Practicing His Presence: Extremely Passionate

Recently, I stumbled onto a list of “Christian classics” and decided to read them all.

To read them all. Because I have a hard time doing anything in moderation.

I was doing great at first. I loved the first few books on the list.

Then I started in on The Practice Of The Presence Of God by Brother Lawrence. (Actually, I’d heard that it’s a hard read so I got an updated more reader-friendly version called Practicing His Presence.)

It’s awful. The worst great book I’ve ever read.

Practing-The-Presence-Of-God-by-Brother-Lawrence

Brother Lawrence was a footman (a servant) in the 1600s who tried to “turn” his thoughts toward God every minute of the day. And he failed because it was impossible to focus only on God and still do his work well. So he quit work, withdrew from society and became a monk, serving in the kitchen doing rote work that allowed him to think only about God all day for forty years.

His peaceful disposition was legendary. People wrote him – even other monks and nuns – asking advice on how to “live more spiritually.” Practicing The Presence Of God is a collection of correspondence with them.

Every letter says the same thing: Try to turn your thoughts to God every minute of every day. You will fail but keep trying. Do this out of love for God.

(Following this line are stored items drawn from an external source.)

-- pv_equiv track=rewrite | github.com/prat8897/TravellingSalesman | tspsolve.py | compare_cycles
-- ===== SOURCE A (Python) =====
-- def compare_cycles(cycle1, cycle2):
--     if not cycle1 or not cycle2:
--         return False
--
--     # Remove the last element if it's the same as the first (cycle completion)
--     if cycle1[0] == cycle1[-1]:
--         cycle1 = cycle1[:-1]
--     if cycle2[0] == cycle2[-1]:
--         cycle2 = cycle2[:-1]
--
--     if len(cycle1) != len(cycle2):
--         return False
--
--     N = len(cycle1)
--     cycle1_doubled = cycle1 * 2
--     cycle2_reversed = cycle2[::-1]
--
--     for i in range(N):
--         # Check for rotations
--         if cycle1_doubled[i:i+N] == cycle2:
--             return True
--         if cycle1_doubled[i:i+N] == cycle2_reversed:
--             return True
--
--     return False
-- ===== SOURCE B (Python) =====
-- def compare_cycles(cycle1, cycle2):
--     if not cycle1 or not cycle2:
--         return False
--
--     # Drop the closing vertex if the cycle is written closed
--     if cycle1[0] == cycle1[-1]:
--         cycle1 = cycle1[:-1]
--     if cycle2[0] == cycle2[-1]:
--         cycle2 = cycle2[:-1]
--
--     n = len(cycle1)
--     if n != len(cycle2) or n == 0:
--         return False
--
--     P = 1000000007
--     B = 1 << 32
--     r2 = cycle2[::-1]
--     d = cycle1 + cycle1
--
--     # Rabin-Karp: hashes of both patterns and of the first window of d
--     h2 = 0
--     hr = 0
--     h = 0
--     for j in range(n):
--         h2 = (h2 * B + cycle2[j]) % P
--         hr = (hr * B + r2[j]) % P
--         h = (h * B + d[j]) % P
--     pw = pow(B, n - 1, P)
--
--     # Roll the window across d; compare lists only on a hash hit
--     for i in range(n):
--         if h == h2 and d[i:i + n] == cycle2:
--             return True
--         if h == hr and d[i:i + n] == r2:
--             return True
--         h = ((h - d[i] * pw) * B + d[i + n]) % P
--     return False
-- ===== Notes on version B (the rewrite author's own statement) =====
-- stated objective: alternative
-- what changed: Replaces A's per-rotation slice comparisons over the doubled list with a Rabin-Karp rolling hash (mod 1000000007, base 2^32) over the doubled list, comparing the window's list to cycle2 / reversed cycle2 only on a hash hit.
import Mathlib
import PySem

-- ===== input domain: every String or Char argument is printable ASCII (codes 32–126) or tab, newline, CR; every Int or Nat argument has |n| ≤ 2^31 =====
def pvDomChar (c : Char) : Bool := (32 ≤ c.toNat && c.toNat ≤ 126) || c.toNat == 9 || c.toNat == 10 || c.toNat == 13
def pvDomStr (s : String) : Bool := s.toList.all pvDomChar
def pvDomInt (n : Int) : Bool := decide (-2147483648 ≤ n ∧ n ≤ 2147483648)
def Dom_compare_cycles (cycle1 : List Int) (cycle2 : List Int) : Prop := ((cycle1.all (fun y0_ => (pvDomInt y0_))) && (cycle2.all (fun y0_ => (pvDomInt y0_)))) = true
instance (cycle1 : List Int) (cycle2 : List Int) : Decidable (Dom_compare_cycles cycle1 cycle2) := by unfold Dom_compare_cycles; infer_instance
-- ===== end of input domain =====

-- B replaces A's O(N^2) all-rotations slice comparison by Rabin-Karp rolling hashes over the
-- doubled list (verifying on a hash hit), a different algorithm of the same exact behaviour.


-- ===== PORT A =====
-- A's 'for i in range(N): if cycle1_doubled[i:i+N] == cycle2: return True; if … == cycle2_reversed: return True'
def aLoop (d c2 r2 : List Int) (N : Int) : List Int → Bool
  | [] => false
  | i :: rest =>
    if PySem.List.slice d (some i) (some (i + N)) = c2 then true
    else if PySem.List.slice d (some i) (some (i + N)) = r2 then true
    else aLoop d c2 r2 N rest

def compare_cycles (cycle1 : List Int) (cycle2 : List Int) : Bool :=
  if cycle1 = [] ∨ cycle2 = [] then false
  else
    let c1 := if PySem.List.pyGet? cycle1 0 = PySem.List.pyGet? cycle1 (-1) then PySem.List.slice cycle1 none (some (-1)) else cycle1
    let c2 := if PySem.List.pyGet? cycle2 0 = PySem.List.pyGet? cycle2 (-1) then PySem.List.slice cycle2 none (some (-1)) else cycle2
    if c1.length ≠ c2.length then false
    else
      let N : Int := (c1.length : Int)
      let d := c1 ++ c1                -- cycle1 * 2
      let r2 := c2.reverse             -- cycle2[::-1]
      aLoop d c2 r2 N (PySem.List.pyRange 0 N 1)

-- ===== PORT B =====
-- 'h = (h * B + x) % P' folded over a list (the three hash-building loops of Source B)
def hashAcc (P B : Int) (xs : List Int) : Int :=
  xs.foldl (fun h x => PySem.Int.mod (h * B + x) P) 0

-- Source B's rolling loop: compare hashes, verify with a slice comparison only on a hit
def rkLoop (d c2 r2 : List Int) (n h2 hr pw P B : Int) : List Int → Int → Bool
  | [], _ => false
  | i :: rest, h =>
    if h = h2 ∧ PySem.List.slice d (some i) (some (i + n)) = c2 then true
    else if h = hr ∧ PySem.List.slice d (some i) (some (i + n)) = r2 then true
    else rkLoop d c2 r2 n h2 hr pw P B rest
      (PySem.Int.mod ((h - (PySem.List.pyGetD d i 0) * pw) * B + PySem.List.pyGetD d (i + n) 0) P)

def compare_cycles_alt (cycle1 : List Int) (cycle2 : List Int) : Bool :=
  if cycle1 = [] ∨ cycle2 = [] then false
  else
    let c1 := if PySem.List.pyGet? cycle1 0 = PySem.List.pyGet? cycle1 (-1) then PySem.List.slice cycle1 none (some (-1)) else cycle1
    let c2 := if PySem.List.pyGet? cycle2 0 = PySem.List.pyGet? cycle2 (-1) then PySem.List.slice cycle2 none (some (-1)) else cycle2
    if c1.length ≠ c2.length ∨ c1.length = 0 then false
    else
      let n := c1.length
      let P : Int := 1000000007
      let Bb : Int := 4294967296     -- 1 << 32
      let r2 := c2.reverse           -- cycle2[::-1]
      let d := c1 ++ c1
      let h2 := hashAcc P Bb c2
      let hr := hashAcc P Bb r2
      let h := hashAcc P Bb c1       -- d[j] for j in range(n) traverses exactly c1
      let pw := PySem.Int.powMod Bb (n - 1) P   -- pow(B, n-1, P)
      rkLoop d c2 r2 (n : Int) h2 hr pw P Bb (PySem.List.pyRange 0 (n : Int) 1) h

-- ===== PRECONDITION & SPEC =====
def Spec_compare_cycles (cycle1 : List Int) (cycle2 : List Int) (out : Bool) : Prop := out = compare_cycles_alt cycle1 cycle2
instance (cycle1 : List Int) (cycle2 : List Int) (out : Bool) : Decidable (Spec_compare_cycles cycle1 cycle2 out) := by unfold Spec_compare_cycles; infer_instance

-- ===== CLAIM (what is proved, stated in full; the proofs are below) =====
def Claim_equal_compare_cycles : Prop := ∀ (cycle1 : List Int) (cycle2 : List Int), Dom_compare_cycles cycle1 cycle2 → Spec_compare_cycles cycle1 cycle2 (compare_cycles cycle1 cycle2)

-- ===== LEMMAS AND PROOFS =====

-- raw Horner value of a digit list (no modulus)
def hRaw (B : Int) (xs : List Int) : Int :=
  xs.foldl (fun a x => a * B + x) 0

theorem hRaw_foldl_init (B : Int) (xs : List Int) : ∀ a : Int,
    xs.foldl (fun acc x => acc * B + x) a = a * B ^ xs.length + hRaw B xs := by
  induction xs with
  | nil => intro a; simp [hRaw]
  | cons x xs ih =>
    intro a
    simp only [List.foldl_cons, List.length_cons, hRaw]
    rw [ih (a * B + x), show (0 : Int) * B + x = x by ring, ih x]
    ring

theorem hRaw_cons (B x : Int) (xs : List Int) :
    hRaw B (x :: xs) = x * B ^ xs.length + hRaw B xs := by
  rw [hRaw, List.foldl_cons, show (0 : Int) * B + x = x by ring, hRaw_foldl_init]

theorem hRaw_snoc (B y : Int) (xs : List Int) :
    hRaw B (xs ++ [y]) = hRaw B xs * B + y := by
  simp [hRaw, List.foldl_append]

theorem hashAcc_eq (P B : Int) (hP : 0 < P) (xs : List Int) :
    hashAcc P B xs = hRaw B xs % P := by
  induction xs using List.reverseRecOn with
  | nil => simp [hashAcc, hRaw]
  | append_singleton xs y ih =>
    rw [hashAcc, List.foldl_append, List.foldl_cons, List.foldl_nil, ← hashAcc,
      PySem.Int.mod_eq_emod_of_pos hP, ih, hRaw_snoc]
    have h1 : hRaw B xs % P ≡ hRaw B xs [ZMOD P] := Int.emod_emod_of_dvd _ dvd_rfl
    exact ((h1.mul_right B).add_right y)

-- the rolling update of Source B recomputes the hash of the shifted window
theorem roll_step (P B x y : Int) (hP : 0 < P) (m : List Int) :
    PySem.Int.mod ((hashAcc P B (x :: m) - x * PySem.Int.powMod B m.length P) * B + y) P
      = hashAcc P B (m ++ [y]) := by
  rw [PySem.Int.mod_eq_emod_of_pos hP, PySem.Int.powMod_eq_emod _ _ hP,
    hashAcc_eq P B hP, hashAcc_eq P B hP, hRaw_cons, hRaw_snoc]
  have h1 : (x * B ^ m.length + hRaw B m) % P ≡ x * B ^ m.length + hRaw B m [ZMOD P] :=
    Int.emod_emod_of_dvd _ dvd_rfl
  have h2 : B ^ m.length % P ≡ B ^ m.length [ZMOD P] := Int.emod_emod_of_dvd _ dvd_rfl
  have key : ((x * B ^ m.length + hRaw B m) % P - x * (B ^ m.length % P)) * B + y
      ≡ (x * B ^ m.length + hRaw B m - x * B ^ m.length) * B + y [ZMOD P] :=
    ((h1.sub (h2.mul_left x)).mul_right B).add_right y
  calc ((x * B ^ m.length + hRaw B m) % P - x * (B ^ m.length % P)) * B + y ≡
      (x * B ^ m.length + hRaw B m - x * B ^ m.length) * B + y [ZMOD P] := key
    _ = hRaw B m * B + y := by ring

-- window decomposition lemmas
theorem window_cons (d : List Int) (i n : Nat) (hi : i < d.length) (hn : 0 < n) :
    (d.drop i).take n = d[i] :: (d.drop (i + 1)).take (n - 1) := by
  obtain ⟨m, rfl⟩ : ∃ m, n = m + 1 := ⟨n - 1, by omega⟩
  rw [List.drop_eq_getElem_cons hi, List.take_succ_cons]
  simp

theorem window_snoc (d : List Int) (i n : Nat) (hn : 0 < n) (hb : i + n < d.length) :
    (d.drop (i + 1)).take n = (d.drop (i + 1)).take (n - 1) ++ [d[i + n]] := by
  obtain ⟨m, rfl⟩ : ∃ m, n = m + 1 := ⟨n - 1, by omega⟩
  have hlt : m < (d.drop (i + 1)).length := by simp; omega
  rw [List.take_add_one, List.getElem?_eq_getElem hlt]
  simp [show i + 1 + m = i + (m + 1) from by omega]

-- main loop correspondence: with the invariant 'h is the hash of the current window',
-- Rabin-Karp's guarded comparisons decide exactly what A's slice comparisons decide
theorem rk_eq_naive (d c2 r2 : List Int) (n : Nat) (hn : 0 < n)
    (hd : d.length = 2 * n) (hc2 : c2.length = n) (hr2 : r2.length = n) :
    ∀ (k i : Nat) (h : Int), i + k = n →
      h = hashAcc 1000000007 4294967296 ((d.drop i).take n) →
      rkLoop d c2 r2 (n : Int) (hashAcc 1000000007 4294967296 c2)
        (hashAcc 1000000007 4294967296 r2)
        (PySem.Int.powMod 4294967296 (n - 1) 1000000007) 1000000007 4294967296
        (PySem.List.pyRange (i : Int) (n : Int) 1) h
      = aLoop d c2 r2 (n : Int) (PySem.List.pyRange (i : Int) (n : Int) 1) := by
  intro k
  induction k with
  | zero =>
    intro i h hik _
    have : (n : Int) ≤ (i : Int) := by omega
    rw [PySem.List.pyRange_one_eq_nil this]
    rfl
  | succ k ih =>
    intro i h hik hh
    have hilt : i < n := by omega
    have hcons : PySem.List.pyRange (i : Int) (n : Int) 1
        = (i : Int) :: PySem.List.pyRange ((i : Int) + 1) (n : Int) 1 :=
      PySem.List.pyRange_one_cons (by exact_mod_cast hilt)
    have hslice : PySem.List.slice d (some (i : Int)) (some ((i : Int) + (n : Int)))
        = (d.drop i).take n := PySem.List.slice_natCast_add d i n
    rw [hcons, rkLoop, aLoop, hslice]
    by_cases hwc : (d.drop i).take n = c2
    · have : h = hashAcc 1000000007 4294967296 c2 := by rw [hh, hwc]
      simp [hwc, this]
    · by_cases hwr : (d.drop i).take n = r2
      · have : h = hashAcc 1000000007 4294967296 r2 := by rw [hh, hwr]
        simp [hwr, this]
      · have hcast : (i : Int) + 1 = ((i + 1 : Nat) : Int) := by push_cast; ring
        simp only [hwc, hwr, and_false, if_false]
        rw [hcast]
        apply ih (i + 1) _ (by omega)
        -- the rolled hash is the hash of the next window
        have hi2n : i + n < d.length := by omega
        have hi1 : i < d.length := by omega
        have hget1 : PySem.List.pyGetD d (i : Int) 0 = d[i] := by
          rw [PySem.List.pyGetD_natCast]; exact List.getD_eq_getElem d 0 hi1
        have hget2 : PySem.List.pyGetD d ((i : Int) + (n : Int)) 0 = d[i + n] := by
          rw [show (i : Int) + (n : Int) = ((i + n : Nat) : Int) by push_cast; ring,
            PySem.List.pyGetD_natCast]
          exact List.getD_eq_getElem d 0 hi2n
        have hmid : ((d.drop (i + 1)).take (n - 1)).length = n - 1 := by
          simp; omega
        rw [hget1, hget2, hh, window_cons d i n hi1 hn, window_snoc d i n hn hi2n]
        have rs := roll_step 1000000007 4294967296 d[i] d[i + n] (by norm_num)
          ((d.drop (i + 1)).take (n - 1))
        rw [hmid] at rs
        exact rs

-- ===== VERDICT (by name: the statement is the Claim_ definition above) =====
theorem compare_cycles_spec : Claim_equal_compare_cycles := by
  intro cycle1 cycle2 _
  unfold Spec_compare_cycles compare_cycles compare_cycles_alt
  by_cases h0 : cycle1 = [] ∨ cycle2 = []
  · simp [h0]
  · simp only [h0, if_false]
    generalize (if PySem.List.pyGet? cycle1 0 = PySem.List.pyGet? cycle1 (-1) then PySem.List.slice cycle1 none (some (-1)) else cycle1) = c1
    generalize (if PySem.List.pyGet? cycle2 0 = PySem.List.pyGet? cycle2 (-1) then PySem.List.slice cycle2 none (some (-1)) else cycle2) = c2
    by_cases hlen : c1.length ≠ c2.length
    · rw [if_pos hlen, if_pos (Or.inl hlen)]
    · rw [not_not] at hlen
      by_cases hz : c1.length = 0
      · have hc1 : c1 = [] := List.length_eq_zero_iff.mp hz
        have hc2 : c2 = [] := List.length_eq_zero_iff.mp (by omega)
        subst hc1; subst hc2
        decide
      · rw [if_neg (by simp [hlen]), if_neg (by rw [not_or]; exact ⟨not_not_intro hlen, hz⟩)]
        have hn : 0 < c1.length := Nat.pos_of_ne_zero hz
        have key := rk_eq_naive (c1 ++ c1) c2 c2.reverse c1.length hn
          (by simp; omega) hlen.symm (by simpa using hlen.symm) c1.length 0
          (hashAcc 1000000007 4294967296 c1)
          (by omega) (by rw [List.drop_zero, List.take_left])
        simp only [Nat.cast_zero] at key
        exact key.symm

For Brother Lawrence, this is the only “work” of the Christian life: think about God. A CHristian, he writes, only needs meditation – for healing, for pleasure, for worship. Focussing our thoughts on God is all we need?

Practicing-The-Presence-Of-God-Brother-Lawrence

In response to a woman asking Brother Lawrence to pray for an end to her illness, he writes…

Though I know you are suffering, I am not praying that you will be delivered from your pain. Nonetheless, I do pray. I earnestly ask God to give you strength and patience to bear your pain as long as it pleases Him. God has fastened you to a cross…

Rely upon no physician; for according to my understanding, the Lord reserves the cure to Himself. He will remedy your sickness in His time. Therefore, put all your trust in Him and you will soon discover the effect on your recovery. We often retard our recovery by putting a greater confidence in the medical world than in God…

You don’t need medicine, Brother Lawrence seems to be saying, you only need to get alone somewhere, be quiet and focus all your thoughts on God – all day. I think that’s going too far, don’t you?

Brother Lawrence went so far as to say that when a person becomes good at turning her thoughts to God continuously, she will no longer need times of devotional reading, structured prayer, a community to worship and learn with, or any other spiritual discipline. Also too far, right?

Maybe Brother Lawrence had a hard time doing anything in moderation too.

If a little quiet and meditation throughout the day is good, then why not become a monk and do nothing but meditate in silence? If focussing on God makes me happy, why do anything else for pleasure? If meditation makes me most aware of God’s presence, why sing songs, read books, serve the poor or take in a sermon? If thinking on God makes me feel stronger when I’m sick, who needs doctors?

Practicing The Presence Of God is repetitive and Brother Lawrence’s extremism sure leads to some theologically squirrelly moments…but I like Brother Lawrence – his discipline, devotion, excitement, challenge to think on God. I like him. Even when he’s wrong.

So he’s a man of extremes who can’t do anything good in moderation. At least he’s passionate.

Yea, I’ll go with “passionate.”

Read any old books lately that you’re passionate about? Recommend one!